**Task requirements**
Your result should be the lines holding the word "multiline", copied from the entries below.

+++ Excerpted records +++

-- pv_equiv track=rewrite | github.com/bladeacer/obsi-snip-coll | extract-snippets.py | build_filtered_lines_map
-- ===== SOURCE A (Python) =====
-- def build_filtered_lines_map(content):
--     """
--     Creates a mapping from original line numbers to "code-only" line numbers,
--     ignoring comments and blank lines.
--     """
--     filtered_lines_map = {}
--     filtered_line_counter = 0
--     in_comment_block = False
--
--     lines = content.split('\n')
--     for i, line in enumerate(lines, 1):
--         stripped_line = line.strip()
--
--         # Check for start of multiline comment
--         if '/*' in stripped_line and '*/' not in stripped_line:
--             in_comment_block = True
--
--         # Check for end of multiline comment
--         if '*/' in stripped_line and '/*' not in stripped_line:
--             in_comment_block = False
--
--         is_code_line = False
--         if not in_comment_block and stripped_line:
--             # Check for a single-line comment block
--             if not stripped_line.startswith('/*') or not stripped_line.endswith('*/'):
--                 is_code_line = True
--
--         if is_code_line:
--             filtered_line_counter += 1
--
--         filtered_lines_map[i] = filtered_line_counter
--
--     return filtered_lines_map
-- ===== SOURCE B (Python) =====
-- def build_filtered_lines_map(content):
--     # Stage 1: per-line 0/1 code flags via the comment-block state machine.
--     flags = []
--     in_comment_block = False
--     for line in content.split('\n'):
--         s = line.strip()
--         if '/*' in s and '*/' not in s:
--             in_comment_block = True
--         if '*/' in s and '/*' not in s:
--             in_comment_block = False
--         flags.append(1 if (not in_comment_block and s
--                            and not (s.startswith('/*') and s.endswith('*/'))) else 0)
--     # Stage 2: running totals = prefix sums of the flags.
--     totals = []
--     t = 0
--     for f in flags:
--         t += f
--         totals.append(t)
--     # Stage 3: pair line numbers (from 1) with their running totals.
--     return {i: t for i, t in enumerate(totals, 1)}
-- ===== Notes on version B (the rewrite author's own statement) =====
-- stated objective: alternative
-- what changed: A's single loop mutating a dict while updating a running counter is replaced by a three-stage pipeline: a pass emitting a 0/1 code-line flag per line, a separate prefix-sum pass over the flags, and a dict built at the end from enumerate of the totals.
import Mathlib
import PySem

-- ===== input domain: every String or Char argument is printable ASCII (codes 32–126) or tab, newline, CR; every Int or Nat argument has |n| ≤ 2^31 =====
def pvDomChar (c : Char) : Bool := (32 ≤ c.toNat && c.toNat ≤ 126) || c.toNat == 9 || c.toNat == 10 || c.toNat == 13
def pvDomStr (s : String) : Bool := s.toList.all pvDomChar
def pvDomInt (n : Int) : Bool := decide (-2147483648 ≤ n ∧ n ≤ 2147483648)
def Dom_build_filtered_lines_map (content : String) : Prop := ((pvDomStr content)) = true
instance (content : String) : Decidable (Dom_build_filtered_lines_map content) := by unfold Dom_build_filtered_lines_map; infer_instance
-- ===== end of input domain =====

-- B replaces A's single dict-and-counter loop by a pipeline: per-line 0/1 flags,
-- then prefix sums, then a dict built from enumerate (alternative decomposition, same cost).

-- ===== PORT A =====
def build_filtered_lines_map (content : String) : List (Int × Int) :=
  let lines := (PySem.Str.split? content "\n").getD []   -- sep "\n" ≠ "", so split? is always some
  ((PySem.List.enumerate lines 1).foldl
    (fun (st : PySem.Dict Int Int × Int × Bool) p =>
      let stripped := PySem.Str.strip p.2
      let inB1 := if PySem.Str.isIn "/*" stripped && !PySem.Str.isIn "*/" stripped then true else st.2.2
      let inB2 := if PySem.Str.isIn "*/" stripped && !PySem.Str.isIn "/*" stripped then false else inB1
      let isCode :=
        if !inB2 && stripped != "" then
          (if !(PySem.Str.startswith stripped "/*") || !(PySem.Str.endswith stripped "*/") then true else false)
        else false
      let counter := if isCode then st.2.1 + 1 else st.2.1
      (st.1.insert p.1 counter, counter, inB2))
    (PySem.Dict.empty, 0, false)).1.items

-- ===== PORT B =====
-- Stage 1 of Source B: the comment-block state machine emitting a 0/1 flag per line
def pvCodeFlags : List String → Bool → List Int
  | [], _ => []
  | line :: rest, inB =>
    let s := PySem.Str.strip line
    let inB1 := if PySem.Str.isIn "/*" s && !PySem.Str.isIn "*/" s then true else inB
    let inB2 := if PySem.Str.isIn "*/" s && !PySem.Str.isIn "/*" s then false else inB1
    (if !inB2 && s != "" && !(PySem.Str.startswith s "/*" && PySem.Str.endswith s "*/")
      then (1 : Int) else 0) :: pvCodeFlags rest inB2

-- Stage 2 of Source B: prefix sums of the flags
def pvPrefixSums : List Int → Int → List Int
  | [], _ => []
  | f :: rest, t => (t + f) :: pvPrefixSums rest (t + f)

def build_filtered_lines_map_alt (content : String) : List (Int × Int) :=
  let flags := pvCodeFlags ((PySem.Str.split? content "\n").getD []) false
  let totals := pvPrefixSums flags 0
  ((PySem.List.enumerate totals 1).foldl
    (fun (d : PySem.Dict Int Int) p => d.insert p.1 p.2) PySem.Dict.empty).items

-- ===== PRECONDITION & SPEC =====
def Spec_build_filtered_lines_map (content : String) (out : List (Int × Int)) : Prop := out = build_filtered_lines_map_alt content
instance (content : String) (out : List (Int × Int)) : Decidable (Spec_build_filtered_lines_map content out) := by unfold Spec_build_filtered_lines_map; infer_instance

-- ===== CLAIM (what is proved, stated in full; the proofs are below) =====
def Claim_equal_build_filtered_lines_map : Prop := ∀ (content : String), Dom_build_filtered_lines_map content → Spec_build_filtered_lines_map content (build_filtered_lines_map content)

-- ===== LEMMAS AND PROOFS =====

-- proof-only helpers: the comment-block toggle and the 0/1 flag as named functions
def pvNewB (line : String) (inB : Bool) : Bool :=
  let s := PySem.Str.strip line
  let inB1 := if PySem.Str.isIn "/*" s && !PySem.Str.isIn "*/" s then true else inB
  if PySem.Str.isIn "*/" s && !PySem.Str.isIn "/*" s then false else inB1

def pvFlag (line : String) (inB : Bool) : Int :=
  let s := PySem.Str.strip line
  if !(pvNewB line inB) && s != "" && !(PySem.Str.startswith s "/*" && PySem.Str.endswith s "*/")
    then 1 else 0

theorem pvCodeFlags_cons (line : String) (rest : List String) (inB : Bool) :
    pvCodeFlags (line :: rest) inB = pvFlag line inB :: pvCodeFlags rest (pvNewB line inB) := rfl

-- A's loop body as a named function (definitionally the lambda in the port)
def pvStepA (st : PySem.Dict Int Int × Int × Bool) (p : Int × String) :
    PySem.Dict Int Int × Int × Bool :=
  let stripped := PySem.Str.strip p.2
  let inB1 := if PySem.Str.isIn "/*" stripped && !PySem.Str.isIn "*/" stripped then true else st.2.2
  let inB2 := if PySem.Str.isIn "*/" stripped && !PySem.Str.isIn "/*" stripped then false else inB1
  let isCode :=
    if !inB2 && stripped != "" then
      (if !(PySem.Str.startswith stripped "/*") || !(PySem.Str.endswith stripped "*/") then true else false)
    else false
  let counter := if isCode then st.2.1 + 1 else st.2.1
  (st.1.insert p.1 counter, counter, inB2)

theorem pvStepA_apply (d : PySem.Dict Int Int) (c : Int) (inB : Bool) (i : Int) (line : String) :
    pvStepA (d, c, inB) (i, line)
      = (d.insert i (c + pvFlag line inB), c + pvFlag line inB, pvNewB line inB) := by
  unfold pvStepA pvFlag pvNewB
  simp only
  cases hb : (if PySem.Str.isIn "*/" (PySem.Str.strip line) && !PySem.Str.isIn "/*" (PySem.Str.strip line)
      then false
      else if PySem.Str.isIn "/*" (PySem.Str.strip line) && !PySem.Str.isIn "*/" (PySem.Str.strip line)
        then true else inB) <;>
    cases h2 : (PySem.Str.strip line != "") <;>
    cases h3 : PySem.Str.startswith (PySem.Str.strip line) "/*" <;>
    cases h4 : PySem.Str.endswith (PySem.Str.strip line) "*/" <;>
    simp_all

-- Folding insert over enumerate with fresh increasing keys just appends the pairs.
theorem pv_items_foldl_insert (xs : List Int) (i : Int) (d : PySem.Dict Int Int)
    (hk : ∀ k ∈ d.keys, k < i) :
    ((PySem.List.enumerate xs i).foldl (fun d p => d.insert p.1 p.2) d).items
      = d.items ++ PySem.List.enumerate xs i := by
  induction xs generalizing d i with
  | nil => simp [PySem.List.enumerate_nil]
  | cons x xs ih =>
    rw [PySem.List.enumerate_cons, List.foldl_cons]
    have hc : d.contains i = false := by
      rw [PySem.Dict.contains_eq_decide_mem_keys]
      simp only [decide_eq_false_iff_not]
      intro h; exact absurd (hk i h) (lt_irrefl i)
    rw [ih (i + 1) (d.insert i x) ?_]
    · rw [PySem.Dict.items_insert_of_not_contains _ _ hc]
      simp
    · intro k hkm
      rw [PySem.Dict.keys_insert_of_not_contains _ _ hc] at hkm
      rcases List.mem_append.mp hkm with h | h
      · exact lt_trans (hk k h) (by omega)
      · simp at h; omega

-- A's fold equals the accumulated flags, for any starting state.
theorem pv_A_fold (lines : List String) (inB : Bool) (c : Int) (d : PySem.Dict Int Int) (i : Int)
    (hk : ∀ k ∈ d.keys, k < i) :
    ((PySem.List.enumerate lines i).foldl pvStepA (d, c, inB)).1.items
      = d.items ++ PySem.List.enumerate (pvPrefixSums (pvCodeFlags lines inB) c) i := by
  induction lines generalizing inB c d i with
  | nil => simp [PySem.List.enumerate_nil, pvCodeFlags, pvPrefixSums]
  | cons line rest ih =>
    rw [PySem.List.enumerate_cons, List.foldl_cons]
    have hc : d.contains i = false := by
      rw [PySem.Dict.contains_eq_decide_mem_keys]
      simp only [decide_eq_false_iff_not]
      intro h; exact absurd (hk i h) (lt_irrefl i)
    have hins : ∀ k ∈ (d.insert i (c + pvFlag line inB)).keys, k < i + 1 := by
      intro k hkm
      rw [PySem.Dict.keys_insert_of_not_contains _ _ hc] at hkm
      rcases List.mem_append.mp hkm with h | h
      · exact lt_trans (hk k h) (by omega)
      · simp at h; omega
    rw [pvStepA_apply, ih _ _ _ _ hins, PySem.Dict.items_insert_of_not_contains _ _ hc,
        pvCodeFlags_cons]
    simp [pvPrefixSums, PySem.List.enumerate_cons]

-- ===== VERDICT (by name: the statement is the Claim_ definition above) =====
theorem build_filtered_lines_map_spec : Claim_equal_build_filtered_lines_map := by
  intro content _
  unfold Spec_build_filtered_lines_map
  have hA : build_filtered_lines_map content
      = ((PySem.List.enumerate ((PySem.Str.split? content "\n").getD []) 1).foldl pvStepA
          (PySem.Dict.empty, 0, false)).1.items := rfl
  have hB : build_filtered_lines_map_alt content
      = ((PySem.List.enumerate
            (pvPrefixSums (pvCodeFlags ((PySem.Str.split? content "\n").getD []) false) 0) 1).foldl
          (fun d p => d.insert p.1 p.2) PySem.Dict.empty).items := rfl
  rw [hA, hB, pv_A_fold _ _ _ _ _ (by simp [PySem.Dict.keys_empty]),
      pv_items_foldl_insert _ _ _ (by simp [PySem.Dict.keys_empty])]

+++

**Solution below**
--         # Check for start of multiline comment
--         # Check for end of multiline comment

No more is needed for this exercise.